AIM OF THE TASK
Print the data below exactly, but only the lines from the one containing "((rows.foldl (fun m v => m ^^^ parityMaskN v) a)).testBit" down to the one containing "-- B reduced", inclusive.

--- INPUT MATERIAL Enclosed Below ---

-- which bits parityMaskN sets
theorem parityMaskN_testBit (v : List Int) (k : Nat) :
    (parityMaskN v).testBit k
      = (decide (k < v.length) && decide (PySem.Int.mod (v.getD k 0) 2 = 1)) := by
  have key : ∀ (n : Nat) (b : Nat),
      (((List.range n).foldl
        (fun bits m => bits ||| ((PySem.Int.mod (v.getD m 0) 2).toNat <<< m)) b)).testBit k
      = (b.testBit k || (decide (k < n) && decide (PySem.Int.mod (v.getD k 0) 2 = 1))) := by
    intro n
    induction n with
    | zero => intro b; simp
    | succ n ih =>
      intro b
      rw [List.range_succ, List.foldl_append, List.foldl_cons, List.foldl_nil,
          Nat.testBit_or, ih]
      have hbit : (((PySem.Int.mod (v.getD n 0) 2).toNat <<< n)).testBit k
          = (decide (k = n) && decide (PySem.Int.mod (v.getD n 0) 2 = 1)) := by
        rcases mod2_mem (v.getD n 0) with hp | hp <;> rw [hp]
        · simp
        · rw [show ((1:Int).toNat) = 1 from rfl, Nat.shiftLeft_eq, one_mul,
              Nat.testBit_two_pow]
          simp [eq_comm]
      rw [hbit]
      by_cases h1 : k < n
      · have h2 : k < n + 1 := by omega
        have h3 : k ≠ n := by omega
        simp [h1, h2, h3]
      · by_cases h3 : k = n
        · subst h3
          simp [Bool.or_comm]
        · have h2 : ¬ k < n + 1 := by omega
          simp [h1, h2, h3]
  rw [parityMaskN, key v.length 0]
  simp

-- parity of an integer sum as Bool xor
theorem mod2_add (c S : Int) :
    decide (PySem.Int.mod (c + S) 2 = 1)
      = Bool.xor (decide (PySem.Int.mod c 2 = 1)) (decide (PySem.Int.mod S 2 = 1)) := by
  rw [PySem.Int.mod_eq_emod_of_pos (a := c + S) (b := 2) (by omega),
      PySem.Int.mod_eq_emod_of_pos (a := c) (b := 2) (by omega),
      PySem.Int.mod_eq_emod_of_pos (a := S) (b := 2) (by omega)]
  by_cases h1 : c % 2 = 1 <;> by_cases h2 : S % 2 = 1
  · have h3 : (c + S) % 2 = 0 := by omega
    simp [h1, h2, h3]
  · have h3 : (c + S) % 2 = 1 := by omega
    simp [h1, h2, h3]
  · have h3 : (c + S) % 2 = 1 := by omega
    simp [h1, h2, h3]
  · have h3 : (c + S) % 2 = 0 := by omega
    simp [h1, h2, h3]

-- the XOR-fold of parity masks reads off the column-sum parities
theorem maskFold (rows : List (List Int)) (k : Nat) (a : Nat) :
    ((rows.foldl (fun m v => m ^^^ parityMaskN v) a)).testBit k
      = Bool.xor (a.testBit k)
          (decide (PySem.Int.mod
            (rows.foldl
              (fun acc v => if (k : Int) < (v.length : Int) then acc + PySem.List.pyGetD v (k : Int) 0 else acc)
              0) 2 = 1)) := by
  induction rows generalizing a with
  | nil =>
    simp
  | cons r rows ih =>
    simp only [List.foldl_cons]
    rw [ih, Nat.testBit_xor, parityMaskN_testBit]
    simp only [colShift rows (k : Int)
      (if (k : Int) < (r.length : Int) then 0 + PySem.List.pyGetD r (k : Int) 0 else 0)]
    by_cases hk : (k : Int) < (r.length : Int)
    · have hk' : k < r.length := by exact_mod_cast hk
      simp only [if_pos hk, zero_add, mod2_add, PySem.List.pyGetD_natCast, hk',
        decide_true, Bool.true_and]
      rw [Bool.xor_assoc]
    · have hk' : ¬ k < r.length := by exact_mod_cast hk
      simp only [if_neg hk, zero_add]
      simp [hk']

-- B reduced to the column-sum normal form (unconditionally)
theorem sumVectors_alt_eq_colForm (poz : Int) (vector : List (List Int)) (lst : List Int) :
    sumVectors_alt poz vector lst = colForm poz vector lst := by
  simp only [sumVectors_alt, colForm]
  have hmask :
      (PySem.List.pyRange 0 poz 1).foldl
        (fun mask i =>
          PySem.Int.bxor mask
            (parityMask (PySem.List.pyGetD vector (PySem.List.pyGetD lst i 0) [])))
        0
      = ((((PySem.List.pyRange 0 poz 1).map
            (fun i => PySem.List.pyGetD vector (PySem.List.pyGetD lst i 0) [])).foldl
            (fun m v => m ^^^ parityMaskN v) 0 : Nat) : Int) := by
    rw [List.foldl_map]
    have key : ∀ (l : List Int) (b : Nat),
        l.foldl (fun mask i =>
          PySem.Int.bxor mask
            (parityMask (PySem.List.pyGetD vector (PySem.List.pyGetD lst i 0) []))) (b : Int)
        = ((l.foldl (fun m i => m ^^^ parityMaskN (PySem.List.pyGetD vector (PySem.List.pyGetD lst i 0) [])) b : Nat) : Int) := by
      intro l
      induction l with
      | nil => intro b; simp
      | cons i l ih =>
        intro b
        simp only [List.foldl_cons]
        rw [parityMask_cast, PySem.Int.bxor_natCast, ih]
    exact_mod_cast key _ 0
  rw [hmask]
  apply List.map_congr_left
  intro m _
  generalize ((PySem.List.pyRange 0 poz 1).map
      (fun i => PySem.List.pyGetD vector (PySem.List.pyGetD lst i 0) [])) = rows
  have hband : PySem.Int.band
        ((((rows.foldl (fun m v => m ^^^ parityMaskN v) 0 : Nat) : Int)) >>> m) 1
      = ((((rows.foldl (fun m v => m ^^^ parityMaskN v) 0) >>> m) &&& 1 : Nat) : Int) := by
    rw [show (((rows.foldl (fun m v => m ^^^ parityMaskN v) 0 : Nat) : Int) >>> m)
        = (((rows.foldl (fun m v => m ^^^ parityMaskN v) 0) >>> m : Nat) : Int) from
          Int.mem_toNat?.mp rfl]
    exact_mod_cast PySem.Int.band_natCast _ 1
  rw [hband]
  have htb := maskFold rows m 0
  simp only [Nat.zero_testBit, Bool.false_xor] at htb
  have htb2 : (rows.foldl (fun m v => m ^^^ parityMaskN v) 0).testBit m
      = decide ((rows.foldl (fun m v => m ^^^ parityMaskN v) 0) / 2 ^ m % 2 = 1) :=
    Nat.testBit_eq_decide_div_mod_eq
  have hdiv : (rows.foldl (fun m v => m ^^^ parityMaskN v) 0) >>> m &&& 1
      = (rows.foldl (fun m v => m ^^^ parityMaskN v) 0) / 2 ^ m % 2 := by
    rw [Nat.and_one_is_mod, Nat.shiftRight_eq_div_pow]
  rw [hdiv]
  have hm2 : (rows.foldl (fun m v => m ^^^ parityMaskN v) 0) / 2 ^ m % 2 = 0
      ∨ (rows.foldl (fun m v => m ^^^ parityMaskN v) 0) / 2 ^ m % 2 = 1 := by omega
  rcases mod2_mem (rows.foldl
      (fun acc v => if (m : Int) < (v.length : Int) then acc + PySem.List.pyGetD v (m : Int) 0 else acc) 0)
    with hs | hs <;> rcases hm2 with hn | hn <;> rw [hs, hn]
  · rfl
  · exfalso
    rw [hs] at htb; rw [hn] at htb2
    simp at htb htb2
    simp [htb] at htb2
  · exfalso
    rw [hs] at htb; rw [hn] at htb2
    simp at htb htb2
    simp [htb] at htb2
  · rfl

--- End of Enclosed INPUT MATERIAL ---

RESPONSE TO THE EXERCISE
    ((rows.foldl (fun m v => m ^^^ parityMaskN v) a)).testBit k
      = Bool.xor (a.testBit k)
          (decide (PySem.Int.mod
            (rows.foldl
              (fun acc v => if (k : Int) < (v.length : Int) then acc + PySem.List.pyGetD v (k : Int) 0 else acc)
              0) 2 = 1)) := by
  induction rows generalizing a with
  | nil =>
    simp
  | cons r rows ih =>
    simp only [List.foldl_cons]
    rw [ih, Nat.testBit_xor, parityMaskN_testBit]
    simp only [colShift rows (k : Int)
      (if (k : Int) < (r.length : Int) then 0 + PySem.List.pyGetD r (k : Int) 0 else 0)]
    by_cases hk : (k : Int) < (r.length : Int)
    · have hk' : k < r.length := by exact_mod_cast hk
      simp only [if_pos hk, zero_add, mod2_add, PySem.List.pyGetD_natCast, hk',
        decide_true, Bool.true_and]
      rw [Bool.xor_assoc]
    · have hk' : ¬ k < r.length := by exact_mod_cast hk
      simp only [if_neg hk, zero_add]
      simp [hk']

-- B reduced to the column-sum normal form (unconditionally)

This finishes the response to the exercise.